▸ Task requirements: Your result should be every line of the records below that contains the word "instance".

▸ Data extracts:
-- pv_equiv track=rewrite | github.com/EmericFo/facilitateurIsograd | exo3/exo3.py | goOnCol
-- ===== SOURCE A (Python) =====
-- def goOnCol(fromPos, toPos, cToRet):
--     toC = toPos[0]
--     if fromPos[0] < toC:
--         fromPos[0] += 1
--         cToRet.append("v")
--         return goOnCol(fromPos, toPos, cToRet)
--     elif fromPos[0] > toC:
--         fromPos[0] -= 1
--         cToRet.append("^")
--         return goOnCol(fromPos, toPos, cToRet)
--     return cToRet
-- ===== SOURCE B (Python) =====
-- def goOnCol(fromPos, toPos, cToRet):
--     d = toPos[0] - fromPos[0]
--     cToRet.extend(["v"] * d if d > 0 else ["^"] * (-d))
--     fromPos[0] = toPos[0]
--     return cToRet
-- ===== Notes on version B (the rewrite author's own statement) =====
-- stated objective: simpler
-- what changed: Replaces A's one-step-per-call recursion with a single closed-form list multiplication (abs(toPos[0]-fromPos[0]) copies of 'v' or '^' appended at once), eliminating recursion entirely.
import Mathlib
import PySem

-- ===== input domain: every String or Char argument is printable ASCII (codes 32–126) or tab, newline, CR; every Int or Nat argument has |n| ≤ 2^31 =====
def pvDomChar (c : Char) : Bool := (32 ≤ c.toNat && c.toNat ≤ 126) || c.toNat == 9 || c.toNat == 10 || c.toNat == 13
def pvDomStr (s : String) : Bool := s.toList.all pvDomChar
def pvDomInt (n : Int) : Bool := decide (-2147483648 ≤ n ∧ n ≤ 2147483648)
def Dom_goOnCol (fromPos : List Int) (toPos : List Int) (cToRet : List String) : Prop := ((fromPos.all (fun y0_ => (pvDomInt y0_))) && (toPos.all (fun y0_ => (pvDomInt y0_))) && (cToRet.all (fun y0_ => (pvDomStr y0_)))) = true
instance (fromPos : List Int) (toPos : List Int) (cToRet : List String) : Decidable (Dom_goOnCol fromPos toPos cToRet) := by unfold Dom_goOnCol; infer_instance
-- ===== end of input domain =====

-- B replaces A's one-step-per-call recursion with a closed-form list multiplication
-- (equivalence is about the return value; A and B perform the same in-place mutations of fromPos/cToRet in Python).
-- ===== PORT A =====
-- A's recursion only ever reads/writes index 0 of fromPos and reads toPos[0];
-- the helper carries exactly those two ints and the accumulating list, one unit per call.
def goOnColA (f toC : Int) (acc : List String) : List String :=
  if f < toC then goOnColA (f + 1) toC (acc ++ ["v"])
  else if toC < f then goOnColA (f - 1) toC (acc ++ ["^"])
  else acc
termination_by (toC - f).natAbs
decreasing_by all_goals omega

def goOnCol (fromPos : List Int) (toPos : List Int) (cToRet : List String) : List String :=
  match PySem.List.pyGet? toPos 0, PySem.List.pyGet? fromPos 0 with
  | some toC, some f => goOnColA f toC cToRet
  | _, _ => []   -- IndexError in Python; excluded by Pre_goOnCol

-- ===== PORT B =====
def goOnCol_alt (fromPos : List Int) (toPos : List Int) (cToRet : List String) : List String :=
  ((PySem.List.pyGet? toPos 0).bind fun toC =>
   (PySem.List.pyGet? fromPos 0).map fun f =>
      let d := toC - f
      cToRet ++ (if d > 0 then List.replicate d.toNat "v" else List.replicate (-d).toNat "^")).getD []   -- none = IndexError in Python

-- ===== PRECONDITION & SPEC =====
-- Pre_ excludes empty fromPos/toPos (A raises IndexError) and offsets larger than 900,
-- at/near which A exhausts CPython's default recursion limit (RecursionError around 997).
def Pre_goOnCol (fromPos : List Int) (toPos : List Int) (cToRet : List String) : Prop :=
  fromPos ≠ [] ∧ toPos ≠ [] ∧ (toPos.headI - fromPos.headI).natAbs ≤ 900
instance (fromPos : List Int) (toPos : List Int) (cToRet : List String) : Decidable (Pre_goOnCol fromPos toPos cToRet) := by unfold Pre_goOnCol; infer_instance
def pvWitness_goOnCol : List Int × List Int × List String := ([2], [5], ["^"])

def Spec_goOnCol (fromPos : List Int) (toPos : List Int) (cToRet : List String) (out : List String) : Prop := out = goOnCol_alt fromPos toPos cToRet
instance (fromPos : List Int) (toPos : List Int) (cToRet : List String) (out : List String) : Decidable (Spec_goOnCol fromPos toPos cToRet out) := by unfold Spec_goOnCol; infer_instance

-- ===== CLAIM (what is proved, stated in full; the proofs are below) =====
def Claim_equal_goOnCol : Prop := ∀ (fromPos : List Int) (toPos : List Int) (cToRet : List String), Dom_goOnCol fromPos toPos cToRet → Pre_goOnCol fromPos toPos cToRet → Spec_goOnCol fromPos toPos cToRet (goOnCol fromPos toPos cToRet)

-- ===== LEMMAS AND PROOFS =====

-- ===== VERDICT (by name: the statement is the Claim_ definition above) =====
lemma goOnColA_closed (n : Nat) : ∀ (f toC : Int) (acc : List String), (toC - f).natAbs = n →
    goOnColA f toC acc =
      acc ++ (if toC - f > 0 then List.replicate (toC - f).toNat "v" else List.replicate (f - toC).toNat "^") := by
  induction n with
  | zero =>
    intro f toC acc h
    have : toC = f := by omega
    subst this
    rw [goOnColA]
    simp
  | succ k ih =>
    intro f toC acc h
    rw [goOnColA]
    by_cases h1 : f < toC
    · rw [if_pos h1, ih (f + 1) toC (acc ++ ["v"]) (by omega)]
      have hpos : toC - f > 0 := by omega
      have hnat : (toC - f).toNat = (toC - (f + 1)).toNat + 1 := by omega
      rw [if_pos hpos, List.append_assoc]
      by_cases h2 : toC - (f + 1) > 0
      · rw [if_pos h2]
        congr 1
        rw [hnat, List.replicate_succ]
        rfl
      · rw [if_neg h2]
        have h0 : f + 1 - toC = 0 := by omega
        have h1' : (toC - f).toNat = 1 := by omega
        simp [h0, h1']
    · have h1' : toC < f := by omega
      rw [if_neg h1, if_pos h1', ih (f - 1) toC (acc ++ ["^"]) (by omega)]
      have hneg : ¬ toC - f > 0 := by omega
      have hneg2 : ¬ toC - (f - 1) > 0 := by omega
      have hnat : (f - toC).toNat = (f - 1 - toC).toNat + 1 := by omega
      rw [if_neg hneg, if_neg hneg2, List.append_assoc]
      congr 1
      rw [hnat, List.replicate_succ]
      rfl

theorem goOnCol_spec : Claim_equal_goOnCol := by
  intro fromPos toPos cToRet _ hpre
  obtain ⟨hf0, ht0, -⟩ := hpre
  obtain ⟨f, fs, rfl⟩ := List.exists_cons_of_ne_nil hf0
  obtain ⟨toC, ts, rfl⟩ := List.exists_cons_of_ne_nil ht0
  unfold Spec_goOnCol goOnCol goOnCol_alt
  have ht : PySem.List.pyGet? (toC :: ts) 0 = some toC := by
    simp [PySem.List.pyGet?, PySem.List.pyIdx?]
  have hf : PySem.List.pyGet? (f :: fs) 0 = some f := by
    simp [PySem.List.pyGet?, PySem.List.pyIdx?]
  rw [ht, hf]
  dsimp only [Option.bind, Option.map, Option.getD]
  rw [goOnColA_closed (toC - f).natAbs f toC cToRet rfl]
  have hn : -(toC - f) = f - toC := by ring
  simp [hn]
-- a successful probe starts inside the data, so the remaining span shrinks (termination of grow)
theorem occursAt_lt (data : List String) (offset L : Int) :
    occursAt data offset L = true → offset + L < (PySem.List.len data) := by
  intro h
  unfold occursAt at h
  dsimp only at h
  split at h
  · exact absurd h (by simp)
  · split at h
    · exact absurd h (by simp)
    · rcases List.any_eq_true.mp h with ⟨i, hi, -⟩
      have := (PySem.List.mem_pyRange_one).mp hi
      omega

-- grow: recursive growth driven by the probe
def grow (data : List String) (offset : Int) (block_len : Int) : Int :=
  if h : occursAt data offset (block_len + 1) = true then grow data offset (block_len + 1)
  else block_len
termination_by ((PySem.List.len data) - offset - block_len).toNat
decreasing_by
  have := occursAt_lt data offset (block_len + 1) h
  omega

-- final single greedy collection of the non-overlapping positions (computed step, one recursive call)
def collectLoop (data block : List String) (hb : block ≠ []) (i : Int) (acc : List Int) : List Int :=
  if h : i < (PySem.List.len data) then
    let hit : Bool := PySem.List.slice data (some i) (some (i + (block.length : Int))) == block
    collectLoop data block hb (i + (if hit then (block.length : Int) else 1))
      (if hit then acc ++ [i] else acc)
  else acc
termination_by ((PySem.List.len data) - i).toNat
decreasing_by
  split
  · exact pvDecStep _ _ _ h (pvLenPos block hb)
  · exact pvDecStep _ _ _ h le_rfl

def get_next_block_alt (data : List String) (offset : Int) : List String × List Int :=
  let best_len := grow data offset 0
  let block := PySem.List.slice data (some offset) (some (offset + best_len))
  let positions :=
    if hb : block = [] then [] else collectLoop data block hb (offset + best_len) []
  (block, positions)

-- ===== PRECONDITION & SPEC =====
def Spec_get_next_block (data : List String) (offset : Int) (out : List String × List Int) : Prop := out = get_next_block_alt data offset
instance (data : List String) (offset : Int) (out : List String × List Int) : Decidable (Spec_get_next_block data offset out) := by unfold Spec_get_next_block; infer_instance

-- ===== CLAIM =====
def Claim_equal_get_next_block : Prop := ∀ (data : List String) (offset : Int), Dom_get_next_block data offset → Spec_get_next_block data offset (get_next_block data offset)

-- ===== LEMMAS AND PROOFS =====
def blockAt (data : List String) (offset L : Int) : List String :=
  PySem.List.slice data (some offset) (some (offset + L))

-- characterization of the greedy scan's emptiness: nonempty iff some start index matches
theorem findLoop_ne_nil (data block : List String) (hb : block ≠ []) :
    ∀ (n : Nat) (i : Int) (acc : List Int), ((PySem.List.len data) - i).toNat ≤ n →
      (findLoop data block hb i acc ≠ [] ↔
        acc ≠ [] ∨ ∃ j, i ≤ j ∧ j < (PySem.List.len data) ∧
          PySem.List.slice data (some j) (some (j + (block.length : Int))) = block) := by
  intro n
  induction n with
  | zero =>
    intro i acc hm
    unfold findLoop
    have hge : ¬ i < (PySem.List.len data) := by omega
    rw [dif_neg hge]
    constructor
    · intro h; exact Or.inl h
    · rintro (h | ⟨j, hj1, hj2, -⟩)
      · exact h
      · omega
  | succ n ih =>
    intro i acc hm
    unfold findLoop
    by_cases hlt : i < (PySem.List.len data)
    · rw [dif_pos hlt]
      by_cases hmt : PySem.List.slice data (some i) (some (i + (block.length : Int))) = block
      · rw [if_pos hmt]
        have hbl := pvLenPos block hb
        rw [ih (i + (block.length : Int)) (acc ++ [i]) (by omega)]
        constructor
        · intro _; exact Or.inr ⟨i, le_refl i, hlt, hmt⟩
        · intro _; exact Or.inl (by simp)
      · rw [if_neg hmt]
        rw [ih (i + 1) acc (by omega)]
        constructor
        · rintro (h | ⟨j, hj1, hj2, hj3⟩)
          · exact Or.inl h
          · exact Or.inr ⟨j, by omega, hj2, hj3⟩
        · rintro (h | ⟨j, hj1, hj2, hj3⟩)
          · exact Or.inl h
          · refine Or.inr ⟨j, ?_, hj2, hj3⟩
            rcases lt_or_eq_of_le hj1 with h' | h'
            · omega
            · exact absurd (h' ▸ hj3) hmt
    · rw [dif_neg hlt]
      constructor
      · intro h; exact Or.inl h
      · rintro (h | ⟨j, hj1, hj2, -⟩)
        · exact h
        · omega

theorem find_block_ne_nil (data block : List String) (s : Int) :
    find_block data block s ≠ [] ↔
      block ≠ [] ∧ ∃ j, s ≤ j ∧ j < (PySem.List.len data) ∧
        PySem.List.slice data (some j) (some (j + (block.length : Int))) = block := by
  unfold find_block
  split
  · rename_i hb
    simp [hb]
  · rename_i hb
    rw [findLoop_ne_nil data block hb ((PySem.List.len data) - s).toNat s [] (le_refl _)]
    simp [hb]

-- B's probe agrees with "A's greedy scan at this length returns something", given the cap is fine
theorem occursAt_eq (data : List String) (offset L : Int)
    (hcap : ¬ (2 ≤ L ∧ 20 < PySem.Str.len (PySem.Str.join "," (blockAt data offset L)))) :
    occursAt data offset L = true ↔ find_block data (blockAt data offset L) (offset + L) ≠ [] := by
  unfold occursAt
  rw [find_block_ne_nil]
  dsimp only
  split
  · rename_i hb
    simp [blockAt, hb]
  · rename_i hb
    rw [if_neg (by simpa [blockAt] using hcap)]
    rw [List.any_eq_true]
    constructor
    · rintro ⟨i, hi, hm⟩
      have hr := (PySem.List.mem_pyRange_one).mp hi
      exact ⟨by simpa [blockAt] using hb, i, hr.1, hr.2, by simpa [blockAt] using (beq_iff_eq.mp hm)⟩
    · rintro ⟨-, j, hj1, hj2, hj3⟩
      exact ⟨j, (PySem.List.mem_pyRange_one).mpr ⟨hj1, hj2⟩, beq_iff_eq.mpr (by simpa [blockAt] using hj3)⟩

-- the two growth loops compute the same final length (A's first-failure F = B's best + 1)
theorem loops_agree (data : List String) (offset : Int) :
    ∀ (n : Nat) (L : Int), 1 ≤ L →
      ((PySem.List.len data) - offset - L).toNat ≤ n →
      ¬ (2 ≤ L ∧ 20 < PySem.Str.len (PySem.Str.join "," (blockAt data offset L))) →
      aLoop data offset L (find_block data (blockAt data offset L) (offset + L))
          (fb_lt data (blockAt data offset L) (offset + L))
        = grow data offset (L - 1) + 1 := by
  intro n
  induction n with
  | zero =>
    intro L hL hm hcap
    have hP : find_block data (blockAt data offset L) (offset + L) = [] := by
      by_contra h
      have := fb_lt data (blockAt data offset L) (offset + L) h
      simp only [PySem.List.len_eq] at *
      omega
    have hno : ¬ occursAt data offset (L - 1 + 1) = true := by
      rw [show L - 1 + 1 = L from by ring]
      intro h
      exact ((occursAt_eq data offset L hcap).mp h) hP
    rw [aLoop, dif_pos hP, grow, dif_neg hno]
    ring
  | succ n ih =>
    intro L hL hm hcap
    by_cases hP : find_block data (blockAt data offset L) (offset + L) = []
    · have hno : ¬ occursAt data offset (L - 1 + 1) = true := by
        rw [show L - 1 + 1 = L from by ring]
        intro h
        exact ((occursAt_eq data offset L hcap).mp h) hP
      rw [aLoop, dif_pos hP, grow, dif_neg hno]
      ring
    · have hlt : offset + L < (PySem.List.len data) := fb_lt data _ _ hP
      have hocc : occursAt data offset L = true := (occursAt_eq data offset L hcap).mpr hP
      have hgrow : grow data offset (L - 1) = grow data offset L := by
        rw [grow]
        have h1 : L - 1 + 1 = L := by ring
        rw [h1, dif_pos hocc]
      rw [aLoop, dif_neg hP]
      dsimp only
      by_cases hJ : 20 < PySem.Str.len (PySem.Str.join ","
          (PySem.List.slice data (some offset) (some (offset + (L + 1)))))
      · have hno : ¬ occursAt data offset (L + 1) = true := by
          intro h
          unfold occursAt at h
          dsimp only at h
          split at h
          · exact absurd h (by simp)
          · rw [if_pos ⟨by omega, hJ⟩] at h
            exact absurd h (by simp)
        rw [if_pos hJ, hgrow, grow, dif_neg hno]
      · rw [if_neg hJ, hgrow]
        have key := ih (L + 1) (by omega)
          (by simp only [PySem.List.len_eq] at *; omega)
          (by rintro ⟨-, h2⟩; exact hJ (by simpa [blockAt] using h2))
        simp only [blockAt, add_sub_cancel_right] at key
        exact key

-- A's first-failure length is at least the initial length
theorem aLoop_ge (data : List String) (offset : Int) :
    ∀ (n : Nat) (L : Int) (pos : List Int) (hp : pos ≠ [] → offset + L < (PySem.List.len data)),
      ((PySem.List.len data) - offset - L).toNat ≤ n → L ≤ aLoop data offset L pos hp := by
  intro n
  induction n with
  | zero =>
    intro L pos hp hm
    unfold aLoop
    split
    · omega
    · rename_i h
      have := hp h
      simp only [PySem.List.len_eq] at *
      omega
  | succ n ih =>
    intro L pos hp hm
    unfold aLoop
    split
    · omega
    · rename_i h
      dsimp only
      split
      · omega
      · have hlt := hp h
        have := ih (L + 1)
          (find_block data (PySem.List.slice data (some offset) (some (offset + (L + 1)))) (offset + (L + 1)))
          (fb_lt data _ _) (by simp only [PySem.List.len_eq] at *; omega)
        omega

-- the two greedy scans are the same loop
theorem collect_eq_findLoop (data block : List String) (hb : block ≠ []) :
    ∀ (n : Nat) (i : Int) (acc : List Int), ((PySem.List.len data) - i).toNat ≤ n →
      collectLoop data block hb i acc = findLoop data block hb i acc := by
  intro n
  induction n with
  | zero =>
    intro i acc hm
    rw [collectLoop, findLoop]
    have hge : ¬ i < (PySem.List.len data) := by omega
    rw [dif_neg hge, dif_neg hge]
  | succ n ih =>
    intro i acc hm
    rw [collectLoop, findLoop]
    by_cases hlt : i < (PySem.List.len data)
    · rw [dif_pos hlt, dif_pos hlt]
      have hbl := pvLenPos block hb
      dsimp only
      by_cases hmt : PySem.List.slice data (some i) (some (i + (block.length : Int))) = block
      · rw [if_pos hmt]
        simp only [beq_iff_eq, hmt, if_pos]
        exact ih _ _ (by omega)
      · rw [if_neg hmt]
        simp only [beq_iff_eq, hmt, if_false]
        exact ih _ _ (by omega)
    · rw [dif_neg hlt, dif_neg hlt]

-- ===== VERDICT =====
theorem get_next_block_spec : Claim_equal_get_next_block := by
  intro data offset _
  unfold Spec_get_next_block get_next_block get_next_block_alt
  dsimp only
  have hge := aLoop_ge data offset ((PySem.List.len data) - offset - 1).toNat 1
    (find_block data (PySem.List.slice data (some offset) (some (offset + 1))) (offset + 1))
    (fb_lt data _ _) (le_refl _)
  rw [if_neg (by omega)]
  have key := loops_agree data offset ((PySem.List.len data) - offset - 1).toNat 1
    (le_refl _) (le_refl _) (by rintro ⟨h2, -⟩; omega)
  simp only [blockAt] at key
  rw [key]
  have hlen : grow data offset (1 - 1) + 1 - 1 = grow data offset 0 := by norm_num
  rw [hlen]
  unfold find_block
  split
  · rfl
  · rename_i hb
    rw [collect_eq_findLoop data _ hb ((PySem.List.len data) - (offset + grow data offset 0)).toNat
      _ _ (le_refl _)]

▸ Task response:
instance (fromPos : List Int) (toPos : List Int) (cToRet : List String) : Decidable (Dom_goOnCol fromPos toPos cToRet) := by unfold Dom_goOnCol; infer_instance
instance (fromPos : List Int) (toPos : List Int) (cToRet : List String) : Decidable (Pre_goOnCol fromPos toPos cToRet) := by unfold Pre_goOnCol; infer_instance
instance (fromPos : List Int) (toPos : List Int) (cToRet : List String) (out : List String) : Decidable (Spec_goOnCol fromPos toPos cToRet out) := by unfold Spec_goOnCol; infer_instance
instance (data : List String) (offset : Int) (out : List String × List Int) : Decidable (Spec_get_next_block data offset out) := by unfold Spec_get_next_block; infer_instance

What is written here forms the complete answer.